(Records excerpted from a collection)

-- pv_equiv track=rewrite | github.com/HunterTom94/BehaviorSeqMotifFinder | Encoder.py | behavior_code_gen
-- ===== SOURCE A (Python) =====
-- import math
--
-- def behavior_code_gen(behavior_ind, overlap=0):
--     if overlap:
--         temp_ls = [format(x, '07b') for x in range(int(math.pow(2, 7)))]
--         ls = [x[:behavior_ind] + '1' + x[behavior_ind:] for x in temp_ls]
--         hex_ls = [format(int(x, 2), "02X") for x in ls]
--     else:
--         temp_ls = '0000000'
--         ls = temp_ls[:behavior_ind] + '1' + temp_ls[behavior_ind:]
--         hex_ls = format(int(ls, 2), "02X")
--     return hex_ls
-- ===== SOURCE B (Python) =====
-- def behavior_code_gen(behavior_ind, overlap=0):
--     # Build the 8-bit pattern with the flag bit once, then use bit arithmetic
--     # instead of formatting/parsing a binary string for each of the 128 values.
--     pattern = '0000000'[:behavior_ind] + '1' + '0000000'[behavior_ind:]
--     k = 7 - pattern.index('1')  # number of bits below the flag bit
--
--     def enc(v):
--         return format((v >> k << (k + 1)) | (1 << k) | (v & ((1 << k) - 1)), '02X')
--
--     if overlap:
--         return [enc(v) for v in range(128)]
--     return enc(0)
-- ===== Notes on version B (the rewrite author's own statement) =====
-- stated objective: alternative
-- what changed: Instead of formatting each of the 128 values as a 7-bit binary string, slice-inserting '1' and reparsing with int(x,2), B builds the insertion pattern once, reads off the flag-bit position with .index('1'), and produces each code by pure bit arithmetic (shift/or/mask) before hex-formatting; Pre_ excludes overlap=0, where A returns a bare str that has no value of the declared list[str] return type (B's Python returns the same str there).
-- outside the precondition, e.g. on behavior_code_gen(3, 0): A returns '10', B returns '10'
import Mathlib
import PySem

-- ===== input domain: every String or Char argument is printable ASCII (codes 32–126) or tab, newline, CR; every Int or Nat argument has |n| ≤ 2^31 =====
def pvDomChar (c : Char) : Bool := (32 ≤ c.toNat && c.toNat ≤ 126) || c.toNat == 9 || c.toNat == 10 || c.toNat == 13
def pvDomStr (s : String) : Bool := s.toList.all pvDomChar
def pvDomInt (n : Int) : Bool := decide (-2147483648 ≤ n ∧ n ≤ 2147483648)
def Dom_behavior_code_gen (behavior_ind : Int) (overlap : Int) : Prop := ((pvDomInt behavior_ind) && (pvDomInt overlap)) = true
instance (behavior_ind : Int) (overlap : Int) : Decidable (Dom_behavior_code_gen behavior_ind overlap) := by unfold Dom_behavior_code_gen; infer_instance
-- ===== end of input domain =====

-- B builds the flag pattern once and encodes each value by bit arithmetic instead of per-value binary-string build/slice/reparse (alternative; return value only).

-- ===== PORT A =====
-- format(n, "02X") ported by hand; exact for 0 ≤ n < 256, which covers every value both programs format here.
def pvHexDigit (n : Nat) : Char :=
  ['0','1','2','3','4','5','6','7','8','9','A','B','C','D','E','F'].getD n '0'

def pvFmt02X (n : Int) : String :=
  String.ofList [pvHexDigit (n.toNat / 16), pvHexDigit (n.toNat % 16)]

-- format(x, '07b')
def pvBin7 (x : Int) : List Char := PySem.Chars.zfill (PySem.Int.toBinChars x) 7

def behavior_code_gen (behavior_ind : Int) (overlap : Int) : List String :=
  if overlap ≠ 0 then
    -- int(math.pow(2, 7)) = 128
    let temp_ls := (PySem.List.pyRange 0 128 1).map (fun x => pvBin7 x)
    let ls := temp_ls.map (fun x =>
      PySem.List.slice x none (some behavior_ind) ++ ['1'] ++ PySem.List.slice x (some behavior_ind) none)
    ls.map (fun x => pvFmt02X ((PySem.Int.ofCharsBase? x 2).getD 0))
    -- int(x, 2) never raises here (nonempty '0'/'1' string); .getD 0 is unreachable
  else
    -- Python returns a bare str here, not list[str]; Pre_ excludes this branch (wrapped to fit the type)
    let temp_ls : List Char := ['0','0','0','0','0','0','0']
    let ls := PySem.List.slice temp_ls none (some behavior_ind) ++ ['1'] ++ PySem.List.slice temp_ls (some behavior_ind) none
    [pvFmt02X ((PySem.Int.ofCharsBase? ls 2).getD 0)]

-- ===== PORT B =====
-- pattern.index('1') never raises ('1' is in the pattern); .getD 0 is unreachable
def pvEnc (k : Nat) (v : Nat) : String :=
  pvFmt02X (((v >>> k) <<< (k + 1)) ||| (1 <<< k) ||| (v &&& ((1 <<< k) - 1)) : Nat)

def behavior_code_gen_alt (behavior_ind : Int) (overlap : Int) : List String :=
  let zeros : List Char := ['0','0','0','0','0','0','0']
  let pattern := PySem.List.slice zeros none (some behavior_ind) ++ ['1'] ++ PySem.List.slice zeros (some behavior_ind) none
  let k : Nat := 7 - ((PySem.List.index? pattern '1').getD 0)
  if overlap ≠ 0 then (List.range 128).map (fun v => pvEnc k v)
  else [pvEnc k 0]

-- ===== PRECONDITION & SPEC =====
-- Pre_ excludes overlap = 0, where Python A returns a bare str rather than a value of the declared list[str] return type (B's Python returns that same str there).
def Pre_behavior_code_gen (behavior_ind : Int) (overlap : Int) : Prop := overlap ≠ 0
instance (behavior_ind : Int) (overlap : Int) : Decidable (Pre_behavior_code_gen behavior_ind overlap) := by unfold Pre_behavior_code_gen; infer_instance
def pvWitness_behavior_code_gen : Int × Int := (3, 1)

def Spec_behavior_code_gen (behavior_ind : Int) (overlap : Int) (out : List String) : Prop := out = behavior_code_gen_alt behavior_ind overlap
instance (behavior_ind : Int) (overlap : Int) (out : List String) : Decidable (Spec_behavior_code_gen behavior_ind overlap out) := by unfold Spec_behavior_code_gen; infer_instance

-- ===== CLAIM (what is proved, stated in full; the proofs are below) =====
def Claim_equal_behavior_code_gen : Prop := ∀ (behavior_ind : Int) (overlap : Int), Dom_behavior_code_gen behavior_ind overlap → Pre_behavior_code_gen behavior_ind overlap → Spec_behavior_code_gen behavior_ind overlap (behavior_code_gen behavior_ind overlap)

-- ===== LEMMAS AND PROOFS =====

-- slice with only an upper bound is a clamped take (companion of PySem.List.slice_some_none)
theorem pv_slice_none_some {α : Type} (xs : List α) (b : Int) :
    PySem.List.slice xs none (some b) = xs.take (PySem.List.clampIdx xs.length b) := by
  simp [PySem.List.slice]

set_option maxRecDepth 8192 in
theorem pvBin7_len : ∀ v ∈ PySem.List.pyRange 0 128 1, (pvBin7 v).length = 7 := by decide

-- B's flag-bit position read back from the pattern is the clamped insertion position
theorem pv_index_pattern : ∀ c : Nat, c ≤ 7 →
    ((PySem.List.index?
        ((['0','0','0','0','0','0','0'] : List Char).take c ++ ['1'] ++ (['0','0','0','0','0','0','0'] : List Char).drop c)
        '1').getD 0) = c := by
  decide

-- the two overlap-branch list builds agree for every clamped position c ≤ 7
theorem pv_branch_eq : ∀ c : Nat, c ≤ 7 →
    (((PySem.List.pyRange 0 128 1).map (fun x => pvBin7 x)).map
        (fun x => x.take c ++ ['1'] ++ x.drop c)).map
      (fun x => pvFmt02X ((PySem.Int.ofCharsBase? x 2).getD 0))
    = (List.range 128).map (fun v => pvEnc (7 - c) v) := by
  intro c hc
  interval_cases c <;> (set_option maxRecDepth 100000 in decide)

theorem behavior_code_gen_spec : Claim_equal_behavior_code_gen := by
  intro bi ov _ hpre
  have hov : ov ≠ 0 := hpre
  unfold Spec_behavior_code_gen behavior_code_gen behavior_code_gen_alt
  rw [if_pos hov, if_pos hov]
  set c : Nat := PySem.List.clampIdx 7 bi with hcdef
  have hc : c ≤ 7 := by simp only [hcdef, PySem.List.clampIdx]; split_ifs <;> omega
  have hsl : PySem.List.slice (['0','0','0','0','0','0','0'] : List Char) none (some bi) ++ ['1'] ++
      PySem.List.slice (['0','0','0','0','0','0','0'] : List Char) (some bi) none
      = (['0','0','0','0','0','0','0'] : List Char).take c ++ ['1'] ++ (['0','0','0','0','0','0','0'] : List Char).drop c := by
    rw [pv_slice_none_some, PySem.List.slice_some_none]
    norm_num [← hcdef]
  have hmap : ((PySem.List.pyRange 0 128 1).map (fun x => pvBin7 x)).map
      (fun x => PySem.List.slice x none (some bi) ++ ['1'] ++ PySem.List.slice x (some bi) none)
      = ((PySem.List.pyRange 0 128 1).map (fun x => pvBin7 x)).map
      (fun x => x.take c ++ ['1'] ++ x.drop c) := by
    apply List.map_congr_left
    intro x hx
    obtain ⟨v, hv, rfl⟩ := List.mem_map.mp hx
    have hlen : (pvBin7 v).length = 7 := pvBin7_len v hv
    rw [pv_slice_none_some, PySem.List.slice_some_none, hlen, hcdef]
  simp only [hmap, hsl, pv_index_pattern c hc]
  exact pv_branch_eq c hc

◆ Assignment
All lines with the word "pvHexDigit" must be located in the data and copied.

◆ Worked solution
def pvHexDigit (n : Nat) : Char :=
  String.ofList [pvHexDigit (n.toNat / 16), pvHexDigit (n.toNat % 16)]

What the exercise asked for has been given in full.